The module aims to develop a critical understanding of editing through the analysis of a range of relevant cinematic texts. The module aims to identify the chronological and historical development of editing procedure and provide a theoretical context for the year two practical production modules.

Scriptwriting Practice

This module aims to introduce techniques of practical scriptwriting and build your creative skills to make original and imaginative dramatic narratives.

Cinematography: Designing The Frame

This module examines the craft of cinematography by placing it as a practice with both theoretical and historical contexts. The module aims to integrate theoretical concepts within a practical production context by providing the opportunity to develop your photographic techniques, creative skills and understanding relevant to image making. The module will provide a focused study of the key cinematic trends, debates and changes in technology, through examining the work of influential photographers and cinematographers in relation to contemporary practice. In practical coursework you will have the opportunity to understand key principles of photography addressing ideas of form and content in relation to learning about composition, lighting control, exposure, colour theory and production technologies.

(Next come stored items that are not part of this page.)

-- pv_equiv track=rewrite | github.com/wanfaliang/Edgar-normalization | map_cash_flow.py | classify_item_section
-- ===== SOURCE A (Python) =====
-- def classify_item_section(line_num, control_lines):
--     """
--     Classify item into operating/investing/financing based on line position
--
--     The control items mark the END of their respective sections.
--     Items up to and including each control item belong to that section.
--
--     Args:
--         line_num: Line number of the item
--         control_lines: Dict with operating/investing/financing line numbers
--
--     Returns:
--         'operating' | 'investing' | 'financing' | 'supplemental'
--     """
--     if not control_lines:
--         return 'unknown'
--
--     # Sort control items by line number to handle any order
--     sorted_controls = sorted(control_lines.items(), key=lambda x: x[1])
--
--     # Find which section this line belongs to
--     for section, control_line in sorted_controls:
--         if line_num <= control_line:
--             return section
--
--     # If after all control items, it's supplemental (e.g., cash at end)
--     return 'supplemental'
-- ===== SOURCE B (Python) =====
-- def classify_item_section(line_num, control_lines):
--     if not control_lines:
--         return 'unknown'
--     candidates = [(s, c) for s, c in control_lines.items() if line_num <= c]
--     if not candidates:
--         return 'supplemental'
--     return min(candidates, key=lambda x: x[1])[0]
-- ===== Notes on version B (the rewrite author's own statement) =====
-- stated objective: simpler
-- what changed: Replaces the O(n log n) sort-then-scan with a single filter of qualifying control lines followed by min(..., key) in original dict order, whose first-minimal tie-break matches the stable sort.
import Mathlib
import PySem

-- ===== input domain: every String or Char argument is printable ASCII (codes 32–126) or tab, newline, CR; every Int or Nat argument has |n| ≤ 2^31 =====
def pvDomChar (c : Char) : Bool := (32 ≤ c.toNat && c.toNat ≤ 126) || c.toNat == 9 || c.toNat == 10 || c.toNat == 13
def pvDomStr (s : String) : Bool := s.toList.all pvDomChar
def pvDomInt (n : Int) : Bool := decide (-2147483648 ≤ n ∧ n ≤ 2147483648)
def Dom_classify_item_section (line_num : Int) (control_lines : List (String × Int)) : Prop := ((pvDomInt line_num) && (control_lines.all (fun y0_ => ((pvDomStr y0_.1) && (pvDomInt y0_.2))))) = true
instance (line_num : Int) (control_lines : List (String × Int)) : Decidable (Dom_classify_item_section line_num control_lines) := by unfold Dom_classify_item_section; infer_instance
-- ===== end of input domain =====

-- B replaces the sort-then-scan with a single filter + first-minimum pass (simpler, one pass over the dict).


-- ===== PORT A =====
-- the 'for section, control_line in sorted_controls' loop with its early return
def pvScanA (line_num : Int) : List (String × Int) → String
  | [] => "supplemental"
  | x :: t => if line_num ≤ x.2 then x.1 else pvScanA line_num t

def classify_item_section (line_num : Int) (control_lines : List (String × Int)) : String :=
  if control_lines = [] then "unknown"
  else pvScanA line_num (PySem.List.sorted control_lines (fun x => x.2) false)

-- ===== PORT B =====
def classify_item_section_alt (line_num : Int) (control_lines : List (String × Int)) : String :=
  if control_lines = [] then "unknown"
  else
    match PySem.List.min? (control_lines.filter (fun x => decide (line_num ≤ x.2))) (fun x => x.2) with
    | none => "supplemental"     -- empty candidate list
    | some m => m.1

-- ===== PRECONDITION & SPEC =====
def Spec_classify_item_section (line_num : Int) (control_lines : List (String × Int)) (out : String) : Prop := out = classify_item_section_alt line_num control_lines
instance (line_num : Int) (control_lines : List (String × Int)) (out : String) : Decidable (Spec_classify_item_section line_num control_lines out) := by unfold Spec_classify_item_section; infer_instance

-- ===== CLAIM (what is proved, stated in full; the proofs are below) =====
def Claim_equal_classify_item_section : Prop := ∀ (line_num : Int) (control_lines : List (String × Int)), Dom_classify_item_section line_num control_lines → Spec_classify_item_section line_num control_lines (classify_item_section line_num control_lines)

-- ===== LEMMAS AND PROOFS =====

-- first element with line_num ≤ key, as an Option
def pvFirstP (ln : Int) : List (String × Int) → Option (String × Int)
  | [] => none
  | x :: t => if ln ≤ x.2 then some x else pvFirstP ln t

-- one foldl step combining candidacy test and running first-minimum
def pvStep (ln : Int) (o : Option (String × Int)) (x : String × Int) : Option (String × Int) :=
  if ln ≤ x.2 then
    match o with
    | none => some x
    | some m => if x.2 < m.2 then some x else some m
  else o

theorem pvInsertBy_nil (x : String × Int) (b : (String × Int) → (String × Int) → Bool) :
    PySem.List.insertBy b x [] = [x] := rfl

theorem pvInsertBy_cons (x y : String × Int) (ys : List (String × Int)) (b : (String × Int) → (String × Int) → Bool) :
    PySem.List.insertBy b x (y :: ys) =
      if b x y then x :: y :: ys else y :: PySem.List.insertBy b x ys := rfl

theorem pvMem_insertBy (x z : String × Int) (ys : List (String × Int)) (b : (String × Int) → (String × Int) → Bool)
    (h : z ∈ PySem.List.insertBy b x ys) : z = x ∨ z ∈ ys := by
  induction ys with
  | nil =>
    rw [pvInsertBy_nil] at h
    simp only [List.mem_singleton] at h
    exact Or.inl h
  | cons y t ih =>
    rw [pvInsertBy_cons] at h
    by_cases hb : b x y
    · rw [if_pos hb] at h
      simp only [List.mem_cons] at h
      rcases h with h | h | h
      · exact Or.inl h
      · exact Or.inr (by simp [h])
      · exact Or.inr (by simp [h])
    · rw [if_neg hb] at h
      simp only [List.mem_cons] at h
      rcases h with h | h
      · exact Or.inr (by simp [h])
      · rcases ih h with h | h
        · exact Or.inl h
        · exact Or.inr (by simp [h])

theorem pvFirstP_mem (ln : Int) (l : List (String × Int)) (m : String × Int)
    (h : pvFirstP ln l = some m) : m ∈ l := by
  induction l with
  | nil => simp [pvFirstP] at h
  | cons z s ih =>
    simp only [pvFirstP] at h
    split at h
    · simp [(Option.some_inj.mp h).symm]
    · simp [ih h]

theorem pvPairwise_insertBy (x : String × Int) (acc : List (String × Int))
    (h : acc.Pairwise (fun a b => a.2 ≤ b.2)) :
    (PySem.List.insertBy (fun a b => decide (a.2 < b.2)) x acc).Pairwise (fun a b => a.2 ≤ b.2) := by
  induction acc with
  | nil =>
    rw [pvInsertBy_nil]
    simp
  | cons y t ih =>
    rw [pvInsertBy_cons]
    rcases List.pairwise_cons.mp h with ⟨hy, ht⟩
    by_cases hlt : x.2 < y.2
    · rw [if_pos (by simpa using hlt)]
      refine List.pairwise_cons.mpr ⟨?_, h⟩
      intro z hz
      simp only [List.mem_cons] at hz
      rcases hz with rfl | hz
      · omega
      · have := hy z hz
        omega
    · rw [if_neg (by simpa using hlt)]
      refine List.pairwise_cons.mpr ⟨?_, ih ht⟩
      intro z hz
      rcases pvMem_insertBy x z t _ hz with rfl | h1
      · omega
      · exact hy z h1

theorem pvFirstP_insertBy (ln : Int) (x : String × Int) (acc : List (String × Int))
    (h : acc.Pairwise (fun a b => a.2 ≤ b.2)) :
    pvFirstP ln (PySem.List.insertBy (fun a b => decide (a.2 < b.2)) x acc) =
      pvStep ln (pvFirstP ln acc) x := by
  induction acc with
  | nil =>
    rw [pvInsertBy_nil]
    simp [pvFirstP, pvStep]
  | cons y t ih =>
    rcases List.pairwise_cons.mp h with ⟨hy, ht⟩
    rw [pvInsertBy_cons]
    by_cases hlt : x.2 < y.2
    · rw [if_pos (by simpa using hlt)]
      by_cases hpx : ln ≤ x.2
      · -- x is a candidate and has a strictly smaller key than everything in acc
        have lhs : pvFirstP ln (x :: y :: t) = some x := by simp [pvFirstP, hpx]
        rw [lhs]
        unfold pvStep
        rw [if_pos hpx]
        cases hfy : pvFirstP ln (y :: t) with
        | none => rfl
        | some m =>
          have hm := pvFirstP_mem ln (y :: t) m hfy
          simp only [List.mem_cons] at hm
          have hym : y.2 ≤ m.2 := by
            rcases hm with rfl | hm
            · omega
            · exact hy m hm
          have hxm : x.2 < m.2 := by omega
          simp [hxm]
      · -- x is not a candidate: it is skipped on both sides
        have lhs : pvFirstP ln (x :: y :: t) = pvFirstP ln (y :: t) := by
          simp [pvFirstP, hpx]
        rw [lhs]
        unfold pvStep
        rw [if_neg hpx]
    · rw [if_neg (by simpa using hlt)]
      by_cases hpy : ln ≤ y.2
      · -- y answers on both sides (x's key is not smaller than y's)
        have lhs : pvFirstP ln (y :: PySem.List.insertBy (fun a b => decide (a.2 < b.2)) x t) = some y := by
          simp [pvFirstP, hpy]
        have rhs : pvFirstP ln (y :: t) = some y := by simp [pvFirstP, hpy]
        rw [lhs, rhs]
        unfold pvStep
        by_cases hpx : ln ≤ x.2
        · rw [if_pos hpx]
          have hxy : ¬ x.2 < y.2 := hlt
          simp [hxy]
        · rw [if_neg hpx]
      · have lhs : pvFirstP ln (y :: PySem.List.insertBy (fun a b => decide (a.2 < b.2)) x t) =
            pvFirstP ln (PySem.List.insertBy (fun a b => decide (a.2 < b.2)) x t) := by
          simp [pvFirstP, hpy]
        have rhs : pvFirstP ln (y :: t) = pvFirstP ln t := by simp [pvFirstP, hpy]
        rw [lhs, rhs, ih ht]

theorem pvFirstP_foldl (ln : Int) (xs acc : List (String × Int))
    (h : acc.Pairwise (fun a b => a.2 ≤ b.2)) :
    pvFirstP ln (xs.foldl (fun acc x => PySem.List.insertBy (fun a b => decide (a.2 < b.2)) x acc) acc) =
      xs.foldl (pvStep ln) (pvFirstP ln acc) := by
  induction xs generalizing acc with
  | nil => rfl
  | cons x t ih =>
    simp only [List.foldl_cons]
    rw [ih _ (pvPairwise_insertBy x acc h), pvFirstP_insertBy ln x acc h]

-- the running first-minimum step of Python's min(..., key)
def pvMinStep (o : Option (String × Int)) (x : String × Int) : Option (String × Int) :=
  match o with
  | none => some x
  | some m => if x.2 < m.2 then some x else some m

theorem pvMin?_eq (l : List (String × Int)) :
    PySem.List.min? l (fun x => x.2) = l.foldl pvMinStep none := by
  simp only [PySem.List.min?]
  congr 1
  funext o x
  cases o <;> rfl

theorem pvFoldl_filter (ln : Int) (xs : List (String × Int)) (o : Option (String × Int)) :
    xs.foldl (pvStep ln) o =
      (xs.filter (fun x => decide (ln ≤ x.2))).foldl pvMinStep o := by
  induction xs generalizing o with
  | nil => rfl
  | cons x t ih =>
    by_cases hx : ln ≤ x.2
    · simp only [List.foldl_cons, List.filter_cons, hx, decide_true, if_true, pvStep]
      rw [ih]
      congr 1
    · simp only [List.foldl_cons, List.filter_cons, hx, decide_false, Bool.false_eq_true, if_false]
      simp only [pvStep, if_neg hx]
      exact ih o

theorem pvScanA_eq (ln : Int) (l : List (String × Int)) :
    pvScanA ln l = match pvFirstP ln l with
      | none => "supplemental"
      | some m => m.1 := by
  induction l with
  | nil => rfl
  | cons x t ih =>
    simp only [pvScanA, pvFirstP]
    split <;> simp [ih]

theorem pvMain (ln : Int) (cl : List (String × Int)) :
    pvFirstP ln (PySem.List.sorted cl (fun x => x.2) false) =
      PySem.List.min? (cl.filter (fun x => decide (ln ≤ x.2))) (fun x => x.2) := by
  rw [PySem.List.sorted_eq_foldl_insertBy]
  rw [pvFirstP_foldl ln cl [] (by simp), pvMin?_eq]
  exact pvFoldl_filter ln cl none

-- ===== VERDICT (by name: the statement is the Claim_ definition above) =====
theorem classify_item_section_spec : Claim_equal_classify_item_section := by
  intro ln cl _
  unfold Spec_classify_item_section classify_item_section classify_item_section_alt
  by_cases h : cl = []
  · simp [h]
  · simp only [h, if_false]
    rw [pvScanA_eq, pvMain]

Modern Science Fiction Cinema

The aims of this module are to develop your responses to film by focusing upon the genre of sf. This will refine critical and theoretical notions such as genre theory, the sublime, estrangement, blockbusters, art film, camp, postmodernism, virtuality and representation in relation to the specific context of the sf film since 1968, where necessary connecting this to specialised critical vocabulary.

Laughing Matters

The aims of this module are to develop your responses to comedy, humour and laughter, both as a means of providing pleasure to an audience and as a means of structure a given text. The comic will be examine both in terms of a variety of theoretical positions on comedy, the comic, humour and laughter and the socio-political contexts in which it takes place.

Year 3

Individual Study

The ‘Individual Study’ module is designed to support your extended research into an area of study proposed by yourself and agreed with your tutor. As well as this specific study, more general shared tuition will focus on research skills and methodology, introducing you to the skills of extended academic research.

Contemporary TV Drama

The module aims to develop your critical and conceptual knowledge and understanding of contemporary television drama and the way in which its evolving forms impact on its consumption and definition. Additionally, the module aims to situate contemporary television drama as a process actively participating in the larger cultural systems of which it is a part.

Professional Perspectives In The Creative Industries

The module aims to prepare students for entry in to the creative industries by developing awareness of key skills in presentation, pitching, funding applications, CV writing, portfolio management and team working and in helping you to draw upon the strengths of your practical and theoretical work in your other modules.

The module aims to enhance employability by bringing you into contact with industry professionals who will help to set project briefs and offer feedback on your work

The Cinematic City

The module aims to develop your critical and conceptual knowledge and understanding of the meanings of space and place in contemporary U.S. cinema, with particular attention to the construction of the cinematic city. Additionally, the module aims to situate the representations of space and place in the cinematic city as a process actively participating in the larger cultural systems of which they are a part.

Utopianism In Cinema

This module aims to introduce you to critical discourse surrounding Utopian representation and to develop your ability to critically engage with social dreaming in a number of relevant cinematic texts. You will be introduced to a variety of definitions to help you distinguish between Utopias, anti-Utopias, critical Utopias and Dystopias, and you will be encouraged to interpret their significance and situate cinematic utopianism as a process actively participating in the larger cultural systems of which it is a part.

EDITING: History, Technique, Art and Craft

The course aims to further your critical awareness of editing theory and practice through the analysis of a range of relevant cinematic texts, practical productions and technical exercises. You will be introduced to a number of key issues and debates concerning editing and will consider how meanings are produced through image and sound technique, art and craft and these lead to collective interpretation/reading. The course will advance further the chronological and historical development of editing procedure and provide a theoretical context for the year three specialised practical courses. Through a series of lectures and practical workshops, this course should promote active critical debate, practical and technical knowledge and further inform further students’ production work.

Real-time Visual Performance

The module aims to develop your critical and conceptual knowledge and understanding of the history and practice of real-time visual performance. Additionally, the module aims to enable to you to develop your own creative practice in real-time visual performance through the development of skills and knowledge required to produce and perform visuals for live events, stage, music performances, gallery installations and/or to produce digital artworks outside normal cinematic conventions. Finally, the module aims to situate the real-time visual performance in relation to other audio visual practices in the arts, within both historical and contemporary contexts.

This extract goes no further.